Exercise goal: In the entries that follow, the first line to write out is the one containing "case1 j h ih =>", and the last is the one containing "exact h ⟨getD_true_lt". Reproduce that stretch exactly, with nothing before or after it.

Material shown:
theorem innerDiag_eq (p0 p1 : List Int) (i : Nat) :
    ∀ (fuel j : Nat) (cur : Nat × Nat), p1.length ≤ j + 1 + fuel →
      innerDiag p0 p1 fuel i j cur =
        (if j < boolExt (stepsOf p0 p1) j then (i, boolExt (stepsOf p0 p1) j) else cur,
          boolExt (stepsOf p0 p1) j) := by
  intro fuel
  induction fuel with
  | zero =>
    intro j cur h
    have hb : ¬ (stepsOf p0 p1).getD j false = true := fun hc => by
      have := getD_true_lt _ _ hc
      rw [stepsOf_length] at this
      omega
    have hB : boolExt (stepsOf p0 p1) j = j := by rw [boolExt, dif_neg hb]
    rw [innerDiag, hB, if_neg (by omega)]
  | succ fuel ih =>
    intro j cur h
    rw [innerDiag]
    by_cases hc : j + 1 < p1.length ∧ p0.getD j 0 = p0.getD (j + 1) 0 - 1 ∧
        p1.getD j 0 = p1.getD (j + 1) 0 - 1
    · rw [if_pos hc]
      have hb : (stepsOf p0 p1).getD j false = true := (stepsOf_getD p0 p1 j).mpr hc
      have hB : boolExt (stepsOf p0 p1) j = boolExt (stepsOf p0 p1) (j + 1) := by
        rw [boolExt, dif_pos hb]
      have h1 := boolExt_ge (stepsOf p0 p1) (j + 1)
      rw [ih (j + 1) (i, j + 1) (by omega), hB]
      by_cases h2 : j + 1 < boolExt (stepsOf p0 p1) (j + 1)
      · rw [if_pos h2, if_pos (by omega)]
      · have h3 : boolExt (stepsOf p0 p1) (j + 1) = j + 1 := by omega
        rw [if_neg h2, if_pos (by omega), h3]
    · rw [if_neg hc]
      have hb : ¬ (stepsOf p0 p1).getD j false = true :=
        fun hcc => hc ((stepsOf_getD p0 p1 j).mp hcc)
      have hB : boolExt (stepsOf p0 p1) j = j := by rw [boolExt, dif_neg hb]
      rw [hB, if_neg (by omega)]

theorem boolExt_runLen (b : List Bool) (i : Nat) (hi : b.getD i false = true) :
    ∀ j, boolExt b (i + j) = i + runLen false b i j := by
  intro j
  fun_induction runLen false b i j with
  | case1 j h ih =>
    have ht : b.getD (i + j) false = true := by rw [← h.2, hi]
    rw [boolExt, dif_pos ht]
    rw [show i + j + 1 = i + (j + 1) by omega]
    exact ih
  | case2 j h =>
    rw [boolExt, dif_neg]
    intro hc
    exact h ⟨getD_true_lt b (i + j) hc, by rw [hi, hc]⟩

-- a run-head equality shift: within an equal pair the probe can start one position later
theorem runLen_shift {α : Type} [DecidableEq α] (d : α) (q : List α) (i : Nat)
    (h : q.getD (i + 1) d = q.getD i d) :
    ∀ j, runLen d q (i + 1) j = runLen d q i (j + 1) - 1 := by
  intro j
  fun_induction runLen d q (i + 1) j with
  | case1 j hc ih =>
    rw [ih]
    have h5 : runLen d q i (j + 1) = runLen d q i (j + 1 + 1) := by
      rw [runLen, if_pos]
      exact ⟨by omega, by rw [show i + (j + 1) = i + 1 + j by omega, ← hc.2, h]⟩
    rw [h5]
  | case2 j hc =>
    have h5 : runLen d q i (j + 1) = j + 1 := by
      rw [runLen, if_neg]
      intro ⟨h1, h2⟩
      exact hc ⟨by omega, by rw [h, h2, show i + (j + 1) = i + 1 + j by omega]⟩
    rw [h5]
    omega

theorem diag_false_step (b : List Bool) (i : Nat) (best : Nat × Nat)
    (hf : b.getD i false = false) :
    (runsFrom false b i).foldl (diagF b) best
      = (runsFrom false b (i + 1)).foldl (diagF b) best := by
  by_cases hl : i < b.length
  · rw [runsFrom, if_pos hl, List.foldl_cons]
    have hge := runLen_ge false b i 1
    have hno : diagF b best (i, runLen false b i 1) = best := by
      rw [diagF]
      dsimp only
      rw [if_neg (fun hc => by rw [hf] at hc; exact Bool.false_ne_true hc.1)]
    rw [hno]
    by_cases h2 : 1 < runLen false b i 1
    · have hcond : i + 1 < b.length ∧ b.getD i false = b.getD (i + 1) false := by
        by_contra hc
        have : runLen false b i 1 = 1 := by rw [runLen, if_neg hc]
        omega
      have hf1 : b.getD (i + 1) false = false := by rw [← hcond.2, hf]
      have h4 : runLen false b i 1 = runLen false b i (1 + 1) := by
        rw [runLen, if_pos hcond]
      have hsh : runLen false b (i + 1) 1 = runLen false b i 1 - 1 := by
        rw [runLen_shift false b i (by rw [hf1, hf]) 1, ← h4]
      conv_rhs => rw [runsFrom, if_pos hcond.1]
      rw [List.foldl_cons, hsh]
      have hno1 : diagF b best (i + 1, runLen false b i 1 - 1) = best := by
        rw [diagF]
        dsimp only
        rw [if_neg (fun hc => by rw [hf1] at hc; exact Bool.false_ne_true hc.1)]
      rw [hno1, show i + 1 + (runLen false b i 1 - 1) = i + runLen false b i 1 by omega]
    · have hL1 : runLen false b i 1 = 1 := by omega
      rw [hL1]
  · rw [runsFrom, if_neg hl, runsFrom, if_neg (by omega)]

Result:
  | case1 j h ih =>
    have ht : b.getD (i + j) false = true := by rw [← h.2, hi]
    rw [boolExt, dif_pos ht]
    rw [show i + j + 1 = i + (j + 1) by omega]
    exact ih
  | case2 j h =>
    rw [boolExt, dif_neg]
    intro hc
    exact h ⟨getD_true_lt b (i + j) hc, by rw [hi, hc]⟩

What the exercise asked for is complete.